(Stored data entries)
****

-- pv_equiv track=rewrite | github.com/blas1306/MathTeX_Studio | src/autocomplete_engine.py | _looks_like_code_line
-- ===== SOURCE A (Python) =====
-- def _looks_like_code_line(line_text: str) -> bool:
--     stripped = line_text.strip()
--     if not stripped:
--         return False
--     if stripped.startswith("\\"):
--         return False
--     if "=" in stripped:
--         return True
--     starters = ("for", "while", "if", "elif", "else", "function", "repeat", "until", "return", "from", "import")
--     return any(stripped.lower().startswith(f"{name} ") or stripped.lower() == name for name in starters)
-- ===== SOURCE B (Python) =====
-- _KEYWORDS = frozenset({"for", "while", "if", "elif", "else", "function",
--                        "repeat", "until", "return", "from", "import"})
--
--
-- def _looks_like_code_line(line_text: str) -> bool:
--     stripped = line_text.strip()
--     if not stripped:
--         return False
--     if stripped[0] == "\\":
--         return False
--     # single left-to-right scan: detect '=' anywhere, and accumulate the
--     # lowercased first space-delimited token as we go
--     token_chars = []
--     in_token = True
--     for ch in stripped:
--         if ch == "=":
--             return True
--         if in_token:
--             if ch == " ":
--                 in_token = False
--             else:
--                 token_chars.append(ch.lower())
--     return "".join(token_chars) in _KEYWORDS
-- ===== Notes on version B (the rewrite author's own statement) =====
-- stated objective: alternative
-- what changed: Replaces A's staged built-in scans (substring test for the equals sign, then a per-keyword startswith/equality pass over a tuple) by one left-to-right character state machine that returns on the first equals sign and accumulates the lowercased first space-delimited token, finishing with a frozenset lookup.
import Mathlib
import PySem

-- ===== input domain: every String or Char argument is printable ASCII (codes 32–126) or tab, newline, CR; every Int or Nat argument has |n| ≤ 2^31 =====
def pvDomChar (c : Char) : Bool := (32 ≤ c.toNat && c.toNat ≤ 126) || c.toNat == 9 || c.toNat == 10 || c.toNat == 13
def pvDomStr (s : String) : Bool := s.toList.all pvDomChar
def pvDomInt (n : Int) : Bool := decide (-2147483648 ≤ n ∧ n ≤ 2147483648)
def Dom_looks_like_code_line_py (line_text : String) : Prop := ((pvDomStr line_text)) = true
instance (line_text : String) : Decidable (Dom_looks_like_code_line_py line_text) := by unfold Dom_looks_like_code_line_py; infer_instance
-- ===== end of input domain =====

-- B replaces A's staged built-in scans ('=' in, per-keyword startswith) by one
-- left-to-right character state machine accumulating the lowercased first token
-- (objective: alternative).

-- ===== PORT A =====
def looks_like_code_line_py (line_text : String) : Bool :=
  let stripped := PySem.Str.strip line_text
  if stripped = "" then false
  else if PySem.Str.startswith stripped "\\" then false
  else if PySem.Str.isIn "=" stripped then true
  else
    (["for", "while", "if", "elif", "else", "function", "repeat", "until", "return", "from", "import"] : List String).any
      (fun name => PySem.Str.startswith (PySem.Str.lower stripped) (name ++ " ") ||
                   PySem.Str.lower stripped == name)

-- ===== PORT B =====
-- keyword strings as their code-point lists (Source B's "".join(token) in _KEYWORDS)
def pvKeywordsB : PySem.Set (List Char) :=
  PySem.Set.ofList ["for".toList, "while".toList, "if".toList, "elif".toList, "else".toList,
    "function".toList, "repeat".toList, "until".toList, "return".toList, "from".toList, "import".toList]

-- one step of Source B's character loop; state = (returned-True-on-'=', in_token, token_chars)
def pvStep (s : Bool × Bool × List Char) (c : Char) : Bool × Bool × List Char :=
  if s.1 then s
  else if c = '=' then (true, s.2)
  else if s.2.1 then
    if c = ' ' then (false, false, s.2.2)
    else (false, true, s.2.2 ++ [PySem.Chars.lowerChar c])
  else s

def looks_like_code_line_py_alt (line_text : String) : Bool :=
  let stripped := PySem.Str.strip line_text
  if stripped = "" then false
  else if PySem.Str.pyGet? stripped 0 == some '\\' then false
  else
    let st := stripped.toList.foldl pvStep (false, true, [])
    if st.1 then true
    else pvKeywordsB.contains st.2.2

-- ===== PRECONDITION & SPEC =====
def Spec_looks_like_code_line_py (line_text : String) (out : Bool) : Prop := out = looks_like_code_line_py_alt line_text
instance (line_text : String) (out : Bool) : Decidable (Spec_looks_like_code_line_py line_text out) := by unfold Spec_looks_like_code_line_py; infer_instance

-- ===== CLAIM (what is proved, stated in full; the proofs are below) =====
def Claim_equal_looks_like_code_line_py : Prop := ∀ (line_text : String), Dom_looks_like_code_line_py line_text → Spec_looks_like_code_line_py line_text (looks_like_code_line_py line_text)

-- ===== LEMMAS AND PROOFS =====

-- [c] is a prefix of l iff l starts with c
lemma pv_single_prefix (c : Char) (l : List Char) : [c] <+: l ↔ l.head? = some c := by
  cases l with
  | nil => simp
  | cons a t => simp [List.cons_prefix_cons]; exact eq_comm

-- [c] is an infix of l iff c ∈ l
lemma pv_single_infix (c : Char) (l : List Char) : [c] <:+: l ↔ c ∈ l := by
  constructor
  · rintro ⟨s, t, rfl⟩; simp
  · intro h
    obtain ⟨s, t, rfl⟩ := List.append_of_mem h
    exact ⟨s, t, by simp⟩

lemma pv_takeWhile_eq_self (p : Char → Bool) (l : List Char) (h : ∀ c ∈ l, p c = true) :
    l.takeWhile p = l := by
  induction l with
  | nil => rfl
  | cons a t ih =>
    simp only [List.takeWhile_cons, h a (by simp)]
    simp [ih (fun c hc => h c (by simp [hc]))]

lemma pv_dropWhile_head (p : Char → Bool) (l : List Char) (a : Char) (t : List Char)
    (hd : l.dropWhile p = a :: t) : p a = false := by
  induction l with
  | nil => simp at hd
  | cons x xs ih =>
    rw [List.dropWhile_cons] at hd
    split at hd
    · exact ih hd
    · rename_i hx
      cases hd
      simpa using hx

-- lowering a character yields a space exactly for a space
lemma pv_lowerChar_space (c : Char) : (PySem.Chars.lowerChar c = ' ') ↔ c = ' ' := by
  unfold PySem.Chars.lowerChar
  split
  · rename_i h
    simp only [PySem.Chars.isupper, Bool.and_eq_true, decide_eq_true_eq] at h
    have h1 : 65 ≤ c.toNat := by
      have := Char.le_def.mp h.1; exact_mod_cast this
    have h2 : c.toNat ≤ 90 := by
      have := Char.le_def.mp h.2; exact_mod_cast this
    constructor
    · intro he
      exfalso
      have hv : (Char.ofNat (c.toNat + 32)).toNat = c.toNat + 32 := by
        unfold Char.ofNat
        rw [dif_pos (by constructor; omega)]
        rfl
      have := congrArg Char.toNat he
      rw [hv] at this
      simp only [show (' ' : Char).toNat = 32 from rfl] at this
      omega
    · intro he
      subst he
      simp at h1
  · simp

-- the longest space-free prefix equals a space-free word n iff the line is "n <sp>…" or exactly "n"
lemma pv_tok_eq (lt ns : List Char) (hn : (' ' : Char) ∉ ns) :
    lt.takeWhile (· ≠ ' ') = ns ↔ (ns ++ [' '] <+: lt ∨ lt = ns) := by
  constructor
  · intro h
    have hsplit : ns ++ lt.dropWhile (· ≠ ' ') = lt := by
      conv_rhs => rw [← List.takeWhile_append_dropWhile (p := (· ≠ ' ')) (l := lt)]
      rw [h]
    cases hd : lt.dropWhile (· ≠ ' ') with
    | nil => right; rw [← hsplit, hd, List.append_nil]
    | cons a t =>
      left
      have ha : a = ' ' := by
        have := pv_dropWhile_head _ _ _ _ hd
        simpa using this
      exact ⟨t, by rw [← hsplit, hd, ha]; simp⟩
  · rintro (⟨r, rfl⟩ | rfl)
    · rw [List.append_assoc, List.takeWhile_append]
      have hself : (ns.takeWhile (· ≠ ' ')) = ns :=
        pv_takeWhile_eq_self _ _ (fun c hc => by
          simp only [decide_eq_true_eq]; rintro rfl; exact hn hc)
      rw [hself]
      simp
    · exact pv_takeWhile_eq_self _ _ (fun c hc => by
        simp only [decide_eq_true_eq]; rintro rfl; exact hn hc)

-- per-name: A's test equals comparing the first space-delimited token of `low` with n
lemma pv_name_eq (low n : String) (hn : (' ' : Char) ∉ n.toList) :
    (PySem.Str.startswith low (n ++ " ") || low == n) =
    (low.toList.takeWhile (· ≠ ' ') == n.toList) := by
  rw [Bool.eq_iff_iff]
  simp only [Bool.or_eq_true, beq_iff_eq, PySem.Str.startswith_eq, PySem.Chars.startswith_iff,
    String.toList_append, ← String.toList_inj]
  rw [pv_tok_eq _ _ hn]
  constructor
  · rintro (h | h)
    · left; simpa using h
    · right; exact h
  · rintro (h | h)
    · left; simpa using h
    · right; exact h

-- the whole keyword branch of A, as membership of the first token
lemma pv_branch (low : String) (names : List String)
    (h : ∀ n ∈ names, (' ' : Char) ∉ n.toList) :
    names.any (fun n => PySem.Str.startswith low (n ++ " ") || low == n) =
    (names.map String.toList).contains (low.toList.takeWhile (· ≠ ' ')) := by
  induction names with
  | nil => rfl
  | cons n t ih =>
    rw [List.any_cons, List.map_cons, List.contains_cons,
      pv_name_eq low n (h n (by simp)), ih (fun m hm => h m (by simp [hm])), Bool.or_comm]

-- single-step values of B's loop
lemma pvStep_frozen (t : Bool × List Char) (c : Char) : pvStep (true, t) c = (true, t) := by
  simp [pvStep]

lemma pvStep_eq (t : Bool × List Char) : pvStep (false, t) '=' = (true, t) := by
  simp [pvStep]

lemma pvStep_fst (t : Bool × List Char) (c : Char) (hc : c ≠ '=') :
    (pvStep (false, t) c).1 = false := by
  simp only [pvStep, Bool.false_eq_true, if_false, if_neg hc]
  split_ifs <;> rfl

lemma pvStep_off (acc : List Char) (c : Char) (hc : c ≠ '=') :
    pvStep (false, false, acc) c = (false, false, acc) := by
  simp [pvStep, hc]

lemma pvStep_space (acc : List Char) : pvStep (false, true, acc) ' ' = (false, false, acc) := by
  simp [pvStep]

lemma pvStep_tok (acc : List Char) (c : Char) (hc : c ≠ '=') (hs : c ≠ ' ') :
    pvStep (false, true, acc) c = (false, true, acc ++ [PySem.Chars.lowerChar c]) := by
  simp [pvStep, hc, hs]

-- B's loop, once '=' has been seen, never changes state
lemma pv_fold_frozen (l : List Char) (t : Bool × List Char) :
    l.foldl pvStep (true, t) = (true, t) := by
  induction l with
  | nil => rfl
  | cons c r ih => simpa [pvStep_frozen] using ih

-- if '=' occurs, B's loop ends with the flag set
lemma pv_fold_eqMem (l : List Char) (t : Bool × List Char) (h : '=' ∈ l) :
    (l.foldl pvStep (false, t)).1 = true := by
  induction l generalizing t with
  | nil => simp at h
  | cons c r ih =>
    by_cases hc : c = '='
    · subst hc
      rw [List.foldl_cons, pvStep_eq, pv_fold_frozen]
    · have hr : '=' ∈ r := by
        rcases List.mem_cons.mp h with h1 | h1
        · exact absurd h1.symm hc
        · exact h1
      rw [List.foldl_cons,
        show pvStep (false, t) c = ((pvStep (false, t) c).1, (pvStep (false, t) c).2) from rfl,
        pvStep_fst t c hc]
      exact ih _ hr

-- without '=', once past the first token the loop does nothing
lemma pv_fold_noEq_off (l : List Char) (acc : List Char) (h : '=' ∉ l) :
    l.foldl pvStep (false, false, acc) = (false, false, acc) := by
  induction l with
  | nil => rfl
  | cons c r ih =>
    have hc : ¬ c = '=' := fun hh => h (hh ▸ List.mem_cons_self)
    rw [List.foldl_cons, pvStep_off acc c hc]
    exact ih (fun hm => h (List.mem_cons_of_mem _ hm))

-- without '=', B's loop accumulates the lowercased first space-delimited token
lemma pv_fold_noEq_on (l : List Char) (acc : List Char) (h : '=' ∉ l) :
    (l.foldl pvStep (false, true, acc)).1 = false ∧
    (l.foldl pvStep (false, true, acc)).2.2 =
      acc ++ (l.takeWhile (· ≠ ' ')).map PySem.Chars.lowerChar := by
  induction l generalizing acc with
  | nil => simp
  | cons c r ih =>
    have hc : ¬ c = '=' := fun hh => h (hh ▸ List.mem_cons_self)
    have hr : '=' ∉ r := fun hm => h (List.mem_cons_of_mem _ hm)
    by_cases hsp : c = ' '
    · subst hsp
      rw [List.foldl_cons, pvStep_space, pv_fold_noEq_off r acc hr]
      simp
    · rw [List.foldl_cons, pvStep_tok acc c hc hsp]
      rcases ih (acc ++ [PySem.Chars.lowerChar c]) hr with ⟨h1, h2⟩
      refine ⟨h1, ?_⟩
      rw [h2, List.takeWhile_cons, if_pos (by simpa using hsp)]
      simp

-- ===== VERDICT (by name: the statement is the Claim_ definition above) =====
theorem looks_like_code_line_py_spec : Claim_equal_looks_like_code_line_py := by
  intro line_text _
  unfold Spec_looks_like_code_line_py looks_like_code_line_py looks_like_code_line_py_alt
  by_cases h1 : PySem.Str.strip line_text = ""
  · simp only [h1, if_pos]
  rw [if_neg h1, if_neg h1]
  set stripped := PySem.Str.strip line_text with hs
  set L := stripped.toList with hL
  -- the two leading-backslash guards agree
  have hguard : PySem.Str.startswith stripped "\\" = (PySem.Str.pyGet? stripped 0 == some '\\') := by
    rw [Bool.eq_iff_iff]
    simp only [PySem.Str.startswith_eq, PySem.Chars.startswith_iff, beq_iff_eq,
      PySem.Str.pyGet?_eq, PySem.Chars.pyGet?_eq_listPyGet?, PySem.List.pyGet?_zero]
    rw [show ("\\" : String).toList = ['\\'] from rfl, pv_single_prefix, List.head?_eq_getElem?]
  rw [hguard]
  by_cases h2 : (PySem.Str.pyGet? stripped 0 == some '\\') = true
  · rw [if_pos h2, if_pos h2]
  rw [if_neg h2, if_neg h2]
  show _ = (if (List.foldl pvStep (false, true, []) L).1 = true then true
            else pvKeywordsB.contains (List.foldl pvStep (false, true, []) L).2.2)
  -- '=' membership vs the loop's flag
  have hisin : PySem.Str.isIn "=" stripped = true ↔ '=' ∈ L := by
    rw [PySem.Str.isIn_iff_infix, (show ("=" : String).toList = ['='] from rfl), pv_single_infix]
  by_cases h3 : '=' ∈ L
  · rw [if_pos (hisin.mpr h3)]
    rw [pv_fold_eqMem L _ h3]
    simp
  · rw [if_neg (fun hh => h3 (hisin.mp hh))]
    rcases pv_fold_noEq_on L [] h3 with ⟨hf1, hf2⟩
    rw [hf1]
    simp only [Bool.false_eq_true, ite_false]
    rw [hf2, List.nil_append]
    -- A's branch as first-token membership
    rw [pv_branch (PySem.Str.lower stripped) _ (by decide)]
    -- tokens agree: takeWhile of lowered = lowered takeWhile
    have hlow : (PySem.Str.lower stripped).toList = L.map PySem.Chars.lowerChar := by
      simp [PySem.Chars.lower]
      rw [hL]
    rw [hlow, List.takeWhile_map]
    have hpred : ((fun c : Char => decide (c ≠ ' ')) ∘ PySem.Chars.lowerChar) =
        (fun c : Char => decide (c ≠ ' ')) := by
      funext c
      simp only [Function.comp_apply, decide_eq_decide]
      exact not_congr (pv_lowerChar_space c)
    rw [hpred]
    rw [show ((["for", "while", "if", "elif", "else", "function", "repeat", "until", "return", "from", "import"] : List String).map String.toList) = (pvKeywordsB : List (List Char)) from by decide]
    congr 1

****

== PROBLEM TO SOLVE ==
Given the records above, reproduce precisely and only the lines between the line holding "(names.map String.toList).contains (low.toList.takeWhile" and the line holding "-- single-step values of B's loop", inclusive.

== COMPLETED TASK ==
    (names.map String.toList).contains (low.toList.takeWhile (· ≠ ' ')) := by
  induction names with
  | nil => rfl
  | cons n t ih =>
    rw [List.any_cons, List.map_cons, List.contains_cons,
      pv_name_eq low n (h n (by simp)), ih (fun m hm => h m (by simp [hm])), Bool.or_comm]

-- single-step values of B's loop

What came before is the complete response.